- Leader: Laudelino Bernier
- Founded: 1978
- Registered: 15 August 1991
- Ideology: Indigenismo Progressivism
- Political position: Centre-left to left-wing
- National affiliation: Historic Pact for Colombia
- Senate: 1 / 108

Website
- AICO web

= Indigenous Authorities of Colombia =

Political party in Colombia

The Indigenous Authorities of Colombia (Autoridades Indígenas de Colombia, AICO) is a progressive indigenist political party in Colombia.

==History==
Originally named the Indigenous Authorities of the Southwest, the party was renamed Indigenous Authorities of Colombia in 1991. The party contested the 1990 Constitutional Assembly election as an independent list, winning one seat, Following the promulgation of the new constitution, AICO participated in the 1991 parliamentary elections. In the Senate election the party registered to contest the seats reserved for indigenous members, but received enough votes to win a seat at the national level, resulting in the party taking one seat in the national constituency and other parties taking the two indigenous seats. The party also won one seat in the Chamber of Representatives.
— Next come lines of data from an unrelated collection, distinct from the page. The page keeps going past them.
-- the arithmetic free-bucket count of Pre_ equals the length of the filtered range list
theorem pv_freeLen_eq (bucket_map : List (String × List Int)) :
    ((((List.range 1000).map Int.ofNat).filter
        (fun x => !((bucket_map.flatMap Prod.snd).contains x))).length)
      = pvFreeLen bucket_map := by
  set flat : List Int := bucket_map.flatMap Prod.snd with hflat
  set R : List Int := (List.range 1000).map Int.ofNat with hRdef
  have hRn : R.Nodup := (List.nodup_range).map (fun a b h => Int.ofNat_inj.mp h)
  have hmemR : ∀ x : Int, x ∈ R ↔ (0 ≤ x ∧ x < 1000) := by
    intro x
    rw [hRdef]
    simp only [List.mem_map, List.mem_range]
    constructor
    · rintro ⟨n, hn, rfl⟩
      rw [Int.ofNat_eq_natCast]
      constructor <;> omega
    · rintro ⟨h0, h1⟩
      exact ⟨x.toNat, by omega, by rw [Int.ofNat_eq_natCast]; omega⟩
  have hsplit : (R.filter (fun x => flat.contains x)).length
      + (R.filter (fun x => !(flat.contains x))).length = 1000 := by
    have h0 := (List.length_eq_length_filter_add (l := R) (fun x => flat.contains x)).symm
    simpa [hRdef] using h0
  have hperm : (R.filter (fun x => flat.contains x)).Perm
      ((PySem.List.dedup flat).filter (fun i => decide (0 ≤ i) && decide (i < 1000))) := by
    apply (List.perm_ext_iff_of_nodup (hRn.filter _) ((PySem.List.nodup_dedup flat).filter _)).mpr
    intro x
    simp only [List.mem_filter, PySem.List.mem_dedup, hmemR, List.contains_eq_mem]
    constructor
    · rintro ⟨⟨h0, h1⟩, h2⟩
      exact ⟨by simpa using h2, by simp [h0, h1]⟩
    · rintro ⟨h2, h3⟩
      simp only [Bool.and_eq_true, decide_eq_true_eq] at h3
      exact ⟨⟨h3.1, h3.2⟩, by simpa using h2⟩
  unfold pvFreeLen
  rw [← hflat, ← hperm.length_eq]
  omega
In the 1994 elections AICO retained its Senate seat, but lost its seat in the Chamber of Representatives. The 1998 elections saw the same outcome, with Martín Emilio Tenganá winning the Senate seat. However, his election was subsequently annulled as he was not old enough at the time of his election. In 2002 the party retained its Senate seat and won a seat in the Chamber of Representatives. Although it lost its Chamber seat in the 2006 elections, the party regained a seat in the Senate. This result was repeated in the 2010 elections. In the 2011 regional elections AICO's Roberto Jaramillo Garcia was elected governor of Vaupés Department.

The 2014 elections saw the party lose its Senate seat but win a seat in the Chamber. In 2018 the party won a seat in the Senate but lost its seat in the Chamber. The 2022 elections saw the party retain its Senate seat but remain unrepresented in the Chamber.